Again, there is no clear definition of how they cluster the raw sequences to the reference taxonomy, but i’m assuming they use uclust with the reference sequences as centroids…

Pat, what are your thoughts on this approach to classifying sequences? I guess they use pairwise alignments with the raw sequences to the reference, and if it is =>97%, it gets given that taxonomy (thats my understanding?). This is different to kmer searching such as the RDP/Wang classifer…


Does the search=distance in the classify.seqs give you an analogous approach here?

My opinion? Well, I think I’ve been pretty public in our papers that database-independent approaches are the way to go for microbes. We then go back and classify OTUs using something like classify.otu. I think the requirements for their closed database should be even more stringent than they allow. For instance, they have a database of sequences that are 3% different. But for what region? We’ve shown in a PLoS Comp Biology paper how there are very different rates of evolution across the gene. So really, you’d need a region-specific database. Furthermore, in their “You must use…” comment, in light of this variation across the gene, comparing V2 to V4 is a fool’s errand. You just can’t do it at a meaningful level (e.g. sub-order?).

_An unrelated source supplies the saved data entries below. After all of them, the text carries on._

-- pv_equiv track=rewrite | github.com/poojakose/CodingBat | sum67.py | Msum67
-- ===== SOURCE A (Python) =====
-- def Msum67(nums):
--   flag=False
--   sum=0
--   for num in nums:
--     if(num==6):
--         flag=True
--         continue
--     if(num==7 and flag is True):
--         flag=False
--         continue
--     if(flag is False):
--        sum+=num
--   return sum
-- ===== SOURCE B (Python) =====
-- def Msum67(nums):
--   total = 0
--   it = iter(nums)
--   for num in it:
--     if num == 6:
--       for inner in it:
--         if inner == 7:
--           break
--       continue
--     total += num
--   return total
-- ===== Notes on version B (the rewrite author's own statement) =====
-- stated objective: alternative
-- what changed: Replaced the persistent boolean flag state machine with nested iterator consumption: on a 6, an inner loop drains the iterator up to and including the closing 7.
import Mathlib
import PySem

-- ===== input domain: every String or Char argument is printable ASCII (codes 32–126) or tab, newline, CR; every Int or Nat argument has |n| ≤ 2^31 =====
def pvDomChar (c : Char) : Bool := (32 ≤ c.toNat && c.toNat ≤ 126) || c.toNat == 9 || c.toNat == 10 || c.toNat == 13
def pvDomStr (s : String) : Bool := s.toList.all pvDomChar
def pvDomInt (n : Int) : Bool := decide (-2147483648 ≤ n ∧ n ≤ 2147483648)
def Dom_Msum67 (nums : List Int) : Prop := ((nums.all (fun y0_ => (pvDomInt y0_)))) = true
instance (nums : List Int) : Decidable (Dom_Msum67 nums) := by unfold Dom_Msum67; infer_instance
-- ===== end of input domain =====

-- B replaces A's persistent boolean-flag state machine by nested iterator consumption
-- (an inner loop drains the 6…7 region); objective: alternative decomposition, same cost.

-- ===== PORT A =====
-- A's loop: state (flag, sum), branches in source order.
def Msum67Loop (l : List Int) (flag : Bool) (sum : Int) : Int :=
  match l with
  | [] => sum
  | num :: t =>
    if num == 6 then Msum67Loop t true sum
    else if num == 7 && flag then Msum67Loop t false sum
    else if flag == false then Msum67Loop t flag (sum + num)
    else Msum67Loop t flag sum

def Msum67 (nums : List Int) : Int := Msum67Loop nums false 0

-- ===== PORT B =====
-- B's inner loop: consume iterator elements until (and including) a 7.
def Msum67Drain (l : List Int) : List Int :=
  match l with
  | [] => []
  | inner :: t => if inner == 7 then t else Msum67Drain t

-- B's outer loop over the remaining iterator.
def Msum67AltLoop (l : List Int) (total : Int) : Int :=
  match l with
  | [] => total
  | num :: t =>
    if num == 6 then Msum67AltLoop (Msum67Drain t) total
    else Msum67AltLoop t (total + num)
  termination_by l.length
  decreasing_by
    · simpa using Nat.lt_succ_of_le (by
        induction t with
        | nil => simp [Msum67Drain]
        | cons a t ih =>
          simp only [Msum67Drain]
          split
          · simp
          · exact le_trans ih (Nat.le_succ _))
    · simp

def Msum67_alt (nums : List Int) : Int := Msum67AltLoop nums 0

-- ===== PRECONDITION & SPEC =====
def Spec_Msum67 (nums : List Int) (out : Int) : Prop := out = Msum67_alt nums
instance (nums : List Int) (out : Int) : Decidable (Spec_Msum67 nums out) := by unfold Spec_Msum67; infer_instance

-- ===== CLAIM (what is proved, stated in full; the proofs are below) =====
def Claim_equal_Msum67 : Prop := ∀ (nums : List Int), Dom_Msum67 nums → Spec_Msum67 nums (Msum67 nums)

-- ===== LEMMAS AND PROOFS =====
theorem Msum67Loop_eq (l : List Int) : ∀ s : Int,
    Msum67Loop l false s = Msum67AltLoop l s ∧
    Msum67Loop l true s = Msum67AltLoop (Msum67Drain l) s := by
  induction l with
  | nil => intro s; simp [Msum67Loop, Msum67AltLoop, Msum67Drain]
  | cons n t ih =>
    intro s
    constructor
    · by_cases h6 : n = 6
      · simp [Msum67Loop, Msum67AltLoop, h6, (ih s).2]
      · simp [Msum67Loop, Msum67AltLoop, h6, (ih (s + n)).1]
    · by_cases h6 : n = 6
      · simp [Msum67Loop, Msum67Drain, h6, (ih s).2]
      · by_cases h7 : n = 7
        · simp [Msum67Loop, Msum67Drain, h7, (ih s).1]
        · simp [Msum67Loop, Msum67Drain, h6, h7, (ih s).2]

-- ===== VERDICT (by name: the statement is the Claim_ definition above) =====
theorem Msum67_spec : Claim_equal_Msum67 := by
  intro nums _
  unfold Spec_Msum67 Msum67 Msum67_alt
  exact (Msum67Loop_eq nums 0).1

Our observation has been that if we get good data, these questionable heuristics are not needed. If you look at their papers, they’re trying to excuse away bad data or look at such a broad level that it isn’t really informative. As we showed in our Gut Microbes paper from last year, we do see that different OTUs within a genus behave differently. These are some of the reasons why we stick with OTU-based approaches and try to avoid the biases inherent in the database-centered approaches.


Pat, you’re the best. Thanks for the info.

Dear Shaun & Patrick,

sorry for bringing this topic up again after nine months. I came across it while googling, and I think that there’s one important point to add.

I fully agree with both your explanations, although I think that with a very good (!) reference OTU set, open-reference or closed-reference picking can be quite useful. However, I noted that Greengenes currently provides 97% uclust pre-clustering. This means: you get a set of heuristic reference OTUs, and a heuristic is used to map your reads against it.
Although I am sure that you (Shaun) have moved on in the meantime, I have a question out of pure curiosity: did you compare results (i.e., your biological findings) between the different pipelines? I mean, did you observe the same things for the reference-based pipeline and the mothur-de novo clustering pipeline?



Thanks Sebastian,

The other thing to add is that 97% similarity over what window? I would presume the full length gene. We’ve shown elsewhere (PLoS Comb Biol) that none of the subregions evolve at the same rate. So some species/genera may have identical 16S within your region even though they are 97% at the full length. The converse would also be true.

Ultimately, I think this is a trick for dealing with crappy 100PE sequence data and it’s a shame that EMP sacrificed data quality for the amount of data.


Hey guys!

I’m just looking at this again! We got some new data back from the EMP, but are dealing with raw sequences from a HiSeq this time, hence me checking back on the forums.

Sab, I never did compare results, but now that you have asked, I will have a look. This will have to be done anyway, because another group with us have already written a manuscript with the EMP analysis of the first sequences, while this time I am analysing the sequences (a second round) with mothur - obviously they want some consistencies in their experiments.